He raised an eyebrow at me and then continued.

“Healing is not a process with a beginning and an end. It’s a road you keep walking. You don’t sit down and wait for life to come and find you again. You expose yourself to it. Truly rip off your clothes and see what happens. Because you can. Bare yourself. Let the wounds have air so that they can scab over and start to heal. If you’re very fortunate, you might find someone who will recognize that you’re searching, even if you can’t or won’t admit it, because they’ll be searching in a similar way. Someone who can love you for who you are and who you want to be and how you choose to occupy your space in the world. Then it doesn’t seem so much like healing anymore. It starts to seem more like life. Like being alive again.”

“Why are you telling me all of this?”

“Because there’s a seaplane leaving here in a few hours for the mainland.”

“I’m not ready,” I mumbled.

“Who ever is?”

“You’re a very difficult man,” I said.

“And you are a woman who is already everything that she needs to be, but insists on believing that there is something missing.”

“What do you want from me?”

“I want you to want to go back. And to be grateful that you have the chance to do it. If not for anyone else then for some crazy guy you had a memorable talk with, while you were hung over on Kava on the beach of some unknown island in the South Pacific.”

Looking back there wasn’t that much to think about. I knew I couldn’t hide out on that beach forever. Everyone else seemed to be picking themselves up, saying a prayer and facing the day without benefit of one percent of the blessings I had waiting for me. And I knew I had no right to stay down.
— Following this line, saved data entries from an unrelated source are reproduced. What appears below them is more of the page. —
-- pv_equiv track=rewrite | github.com/Ti765/gclick | diagnostico_datas.py | collect_date_stats
-- ===== SOURCE A (Python) =====
-- from collections import Counter
--
-- def collect_date_stats(tasks):
--     fields = ["dataVencimento", "dataMeta", "dataAcao", "dataConclusao"]
--     presence = {f: 0 for f in fields}
--     distinct = {f: Counter() for f in fields}
--     for t in tasks:
--         for f in fields:
--             val = t.get(f)
--             if val:
--                 presence[f] += 1
--                 distinct[f][val] += 1
--     return presence, distinct
-- ===== SOURCE B (Python) =====
-- from collections import Counter
--
-- def collect_date_stats(tasks):
--     fields = ["dataVencimento", "dataMeta", "dataAcao", "dataConclusao"]
--     distinct = {f: Counter(v for t in tasks for v in [t.get(f)] if v) for f in fields}
--     presence = {f: sum(c.values()) for f, c in distinct.items()}
--     return presence, distinct
-- ===== Notes on version B (the rewrite author's own statement) =====
-- stated objective: simpler
-- what changed: Instead of one task loop incrementing presence and distinct side by side, B builds each field's Counter directly from a per-field comprehension over the tasks and then derives presence as the sum of that Counter's values.
import Mathlib
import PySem

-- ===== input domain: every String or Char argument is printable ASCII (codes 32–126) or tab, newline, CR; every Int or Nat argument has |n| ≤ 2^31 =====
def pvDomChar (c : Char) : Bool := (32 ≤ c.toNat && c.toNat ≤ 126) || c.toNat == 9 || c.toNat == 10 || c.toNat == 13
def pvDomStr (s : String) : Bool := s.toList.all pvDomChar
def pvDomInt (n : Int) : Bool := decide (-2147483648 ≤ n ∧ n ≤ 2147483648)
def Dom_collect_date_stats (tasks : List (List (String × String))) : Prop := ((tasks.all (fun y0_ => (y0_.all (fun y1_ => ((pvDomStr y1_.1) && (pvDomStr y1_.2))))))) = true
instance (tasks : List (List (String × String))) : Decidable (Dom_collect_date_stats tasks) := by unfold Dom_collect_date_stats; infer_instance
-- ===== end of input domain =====

-- B builds each field's Counter by a per-field comprehension over tasks and derives presence
-- as the sum of the Counter's values, instead of A's single task loop maintaining both dicts.

-- ===== PORT A =====
def pvFields : List String := ["dataVencimento", "dataMeta", "dataAcao", "dataConclusao"]

-- one task's inner 'for f in fields' loop body of A
def pvStepA (st : PySem.Dict String Int × PySem.Dict String (PySem.Dict String Int))
    (t : List (String × String)) :
    PySem.Dict String Int × PySem.Dict String (PySem.Dict String Int) :=
  pvFields.foldl (fun st f =>
    match (PySem.Dict.mk t).get? f with
    | some val =>
        if val ≠ "" then
          (st.1.modify f 0 (· + 1),
           st.2.modify f .empty (fun c => c.modify val 0 (· + 1)))
        else st
    | none => st) st

def collect_date_stats (tasks : List (List (String × String))) :
    (List (String × Int)) × (List (String × List (String × Int))) :=
  let presence : PySem.Dict String Int := pvFields.foldl (fun d f => d.insert f 0) .empty
  let distinct : PySem.Dict String (PySem.Dict String Int) :=
    pvFields.foldl (fun d f => d.insert f .empty) .empty
  let st := tasks.foldl pvStepA (presence, distinct)
  (st.1.items, st.2.items.map (fun p => (p.1, p.2.items)))

-- ===== PORT B =====
-- t.get(f) filtered by truthiness, as in B's generator 'v for t in tasks for v in [t.get(f)] if v'
def pvGetv (f : String) (t : List (String × String)) : Option String :=
  match (PySem.Dict.mk t).get? f with
  | some v => if v ≠ "" then some v else none
  | none => none

def pvFieldsB : List String := ["dataVencimento", "dataMeta", "dataAcao", "dataConclusao"]

def collect_date_stats_alt (tasks : List (List (String × String))) :
    (List (String × Int)) × (List (String × List (String × Int))) :=
  let distinct : List (String × List (String × Int)) :=
    pvFieldsB.map (fun f => (f, (PySem.Dict.counter (tasks.filterMap (pvGetv f))).items))
  let presence : List (String × Int) := distinct.map (fun p => (p.1, (p.2.map (·.2)).sum))
  (presence, distinct)

-- ===== PRECONDITION & SPEC =====
def Spec_collect_date_stats (tasks : List (List (String × String))) (out : (List (String × Int)) × (List (String × List (String × Int)))) : Prop := out = collect_date_stats_alt tasks
instance (tasks : List (List (String × String))) (out : (List (String × Int)) × (List (String × List (String × Int)))) : Decidable (Spec_collect_date_stats tasks out) := by unfold Spec_collect_date_stats; infer_instance

-- ===== CLAIM (what is proved, stated in full; the proofs are below) =====
def Claim_equal_collect_date_stats : Prop := ∀ (tasks : List (List (String × String))), Dom_collect_date_stats tasks → Spec_collect_date_stats tasks (collect_date_stats tasks)

-- ===== LEMMAS AND PROOFS =====

-- concrete shapes of A's state: presence/distinct dicts always have exactly the four field keys
def pvMkP (a b c d : Int) : PySem.Dict String Int :=
  ⟨[("dataVencimento", a), ("dataMeta", b), ("dataAcao", c), ("dataConclusao", d)]⟩
def pvMkD (w x y z : PySem.Dict String Int) : PySem.Dict String (PySem.Dict String Int) :=
  ⟨[("dataVencimento", w), ("dataMeta", x), ("dataAcao", y), ("dataConclusao", z)]⟩

def pvInc (f : String) (t : List (String × String)) : Int :=
  match pvGetv f t with | some _ => 1 | none => 0

def pvUpd (f : String) (t : List (String × String)) (c : PySem.Dict String Int) :
    PySem.Dict String Int :=
  match pvGetv f t with | some v => c.modify v 0 (· + 1) | none => c

lemma pvStepA_eq (t : List (String × String)) (a b c d : Int)
    (w x y z : PySem.Dict String Int) :
    pvStepA (pvMkP a b c d, pvMkD w x y z) t =
      (pvMkP (a + pvInc "dataVencimento" t) (b + pvInc "dataMeta" t)
             (c + pvInc "dataAcao" t) (d + pvInc "dataConclusao" t),
       pvMkD (pvUpd "dataVencimento" t w) (pvUpd "dataMeta" t x)
             (pvUpd "dataAcao" t y) (pvUpd "dataConclusao" t z)) := by
  simp only [pvStepA, pvFields, List.foldl, pvInc, pvUpd, pvGetv]
  cases h1 : (PySem.Dict.mk t).get? "dataVencimento" <;>
  cases h2 : (PySem.Dict.mk t).get? "dataMeta" <;>
  cases h3 : (PySem.Dict.mk t).get? "dataAcao" <;>
  cases h4 : (PySem.Dict.mk t).get? "dataConclusao"
  all_goals dsimp only
  all_goals try split_ifs
  all_goals try simp only [add_zero]
  all_goals rfl

def pvCnt (f : String) (ts : List (List (String × String))) : Int :=
  ((ts.filterMap (pvGetv f)).length : Int)

def pvCtr (w : PySem.Dict String Int) (f : String) (ts : List (List (String × String))) :
    PySem.Dict String Int :=
  (ts.filterMap (pvGetv f)).foldl (fun c v => c.modify v 0 (· + 1)) w

lemma pvInc_cnt (f : String) (t : List (String × String))
    (ts : List (List (String × String))) :
    pvInc f t + pvCnt f ts = pvCnt f (t :: ts) := by
  simp only [pvInc, pvCnt, List.filterMap_cons]
  cases pvGetv f t
  · simp
  · simp
    omega

lemma pvUpd_ctr (f : String) (t : List (String × String))
    (ts : List (List (String × String))) (w : PySem.Dict String Int) :
    pvCtr (pvUpd f t w) f ts = pvCtr w f (t :: ts) := by
  simp only [pvUpd, pvCtr, List.filterMap_cons]
  cases pvGetv f t <;> simp [List.foldl]

lemma pvFold_eq (ts : List (List (String × String))) (a b c d : Int)
    (w x y z : PySem.Dict String Int) :
    ts.foldl pvStepA (pvMkP a b c d, pvMkD w x y z) =
      (pvMkP (a + pvCnt "dataVencimento" ts) (b + pvCnt "dataMeta" ts)
             (c + pvCnt "dataAcao" ts) (d + pvCnt "dataConclusao" ts),
       pvMkD (pvCtr w "dataVencimento" ts) (pvCtr x "dataMeta" ts)
             (pvCtr y "dataAcao" ts) (pvCtr z "dataConclusao" ts)) := by
  induction ts generalizing a b c d w x y z with
  | nil => simp [pvCnt, pvCtr]
  | cons t ts ih =>
      rw [List.foldl_cons, pvStepA_eq, ih]
      simp only [← pvInc_cnt, ← pvUpd_ctr]
      ring_nf

-- sum of a counter's values is the length of the counted list
lemma pvSum_counter (xs : List String) :
    (((PySem.Dict.counter xs : PySem.Dict String Int).items.map (·.2)).sum) = (xs.length : Int) := by
  have hperm : (PySem.Set.ofList xs : List String).Perm xs.dedup := by
    apply List.perm_of_nodup_nodup_toFinset_eq (PySem.Set.nodup_ofList xs) xs.nodup_dedup
    ext v
    simp [PySem.Set.mem_ofList, List.mem_dedup]
  rw [PySem.Dict.items_counter, List.map_map]
  have hs : ((PySem.Set.ofList xs).map ((fun p => p.2) ∘ fun k => (k, (xs.count k : Int)))).sum
      = (xs.dedup.map ((fun p => p.2) ∘ fun k => ((k : String), (xs.count k : Int)))).sum :=
    (hperm.map _).sum_eq
  rw [hs, ← List.sum_map_count_dedup_eq_length xs, Nat.cast_list_sum, List.map_map]
  rfl

-- ===== VERDICT (by name: the statement is the Claim_ definition above) =====
theorem collect_date_stats_spec : Claim_equal_collect_date_stats := by
  intro tasks _
  unfold Spec_collect_date_stats collect_date_stats collect_date_stats_alt
  have hinit : (pvFields.foldl (fun d f => d.insert f 0) .empty,
      pvFields.foldl (fun d f => d.insert f .empty) .empty) =
      ((pvMkP 0 0 0 0 : PySem.Dict String Int),
       (pvMkD .empty .empty .empty .empty : PySem.Dict String (PySem.Dict String Int))) := by
    decide
  have h := pvFold_eq tasks 0 0 0 0 .empty .empty .empty .empty
  simp only [hinit] at *
  rw [h]
  simp only [pvMkP, pvMkD, pvFields, pvFieldsB, List.map_cons, List.map_nil, zero_add]
  refine Prod.ext ?_ rfl
  simp only [pvCnt, pvSum_counter]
I shook my head, kissed my friend on his cheek and rose to my feet. There was nothing else to say, so I smiled, and he did the same in a way that suggested he knew we would never see each other again. One second later, I was in a dead sprint headed down the beach toward my hut. I had a seaplane to catch.

28

W
hile I am the physical antithesis of Annie Reed in
Sleepless in Seattle,
and have lived through nearly thirty years’ worth of experience to the contrary, I always hold on to the possibility of a chance airport encounter with a handsome stranger who’ll change my life. Oftentimes I’m waiting for my baggage, or to check in, and I will pick the cutest stranger in my field of vision, then imagine the witty things he’ll say to break the ice after we both reach for the same baggage-identification-rubber-bandy-thingy. Or how he’ll smile and insist that I take the seat in the waiting area where we were both headed. Or how our eyes will meet across a sea of dimly lit airplane seats during
Casablanca
(the in flight movie), when I get his Kosher meal by mistake.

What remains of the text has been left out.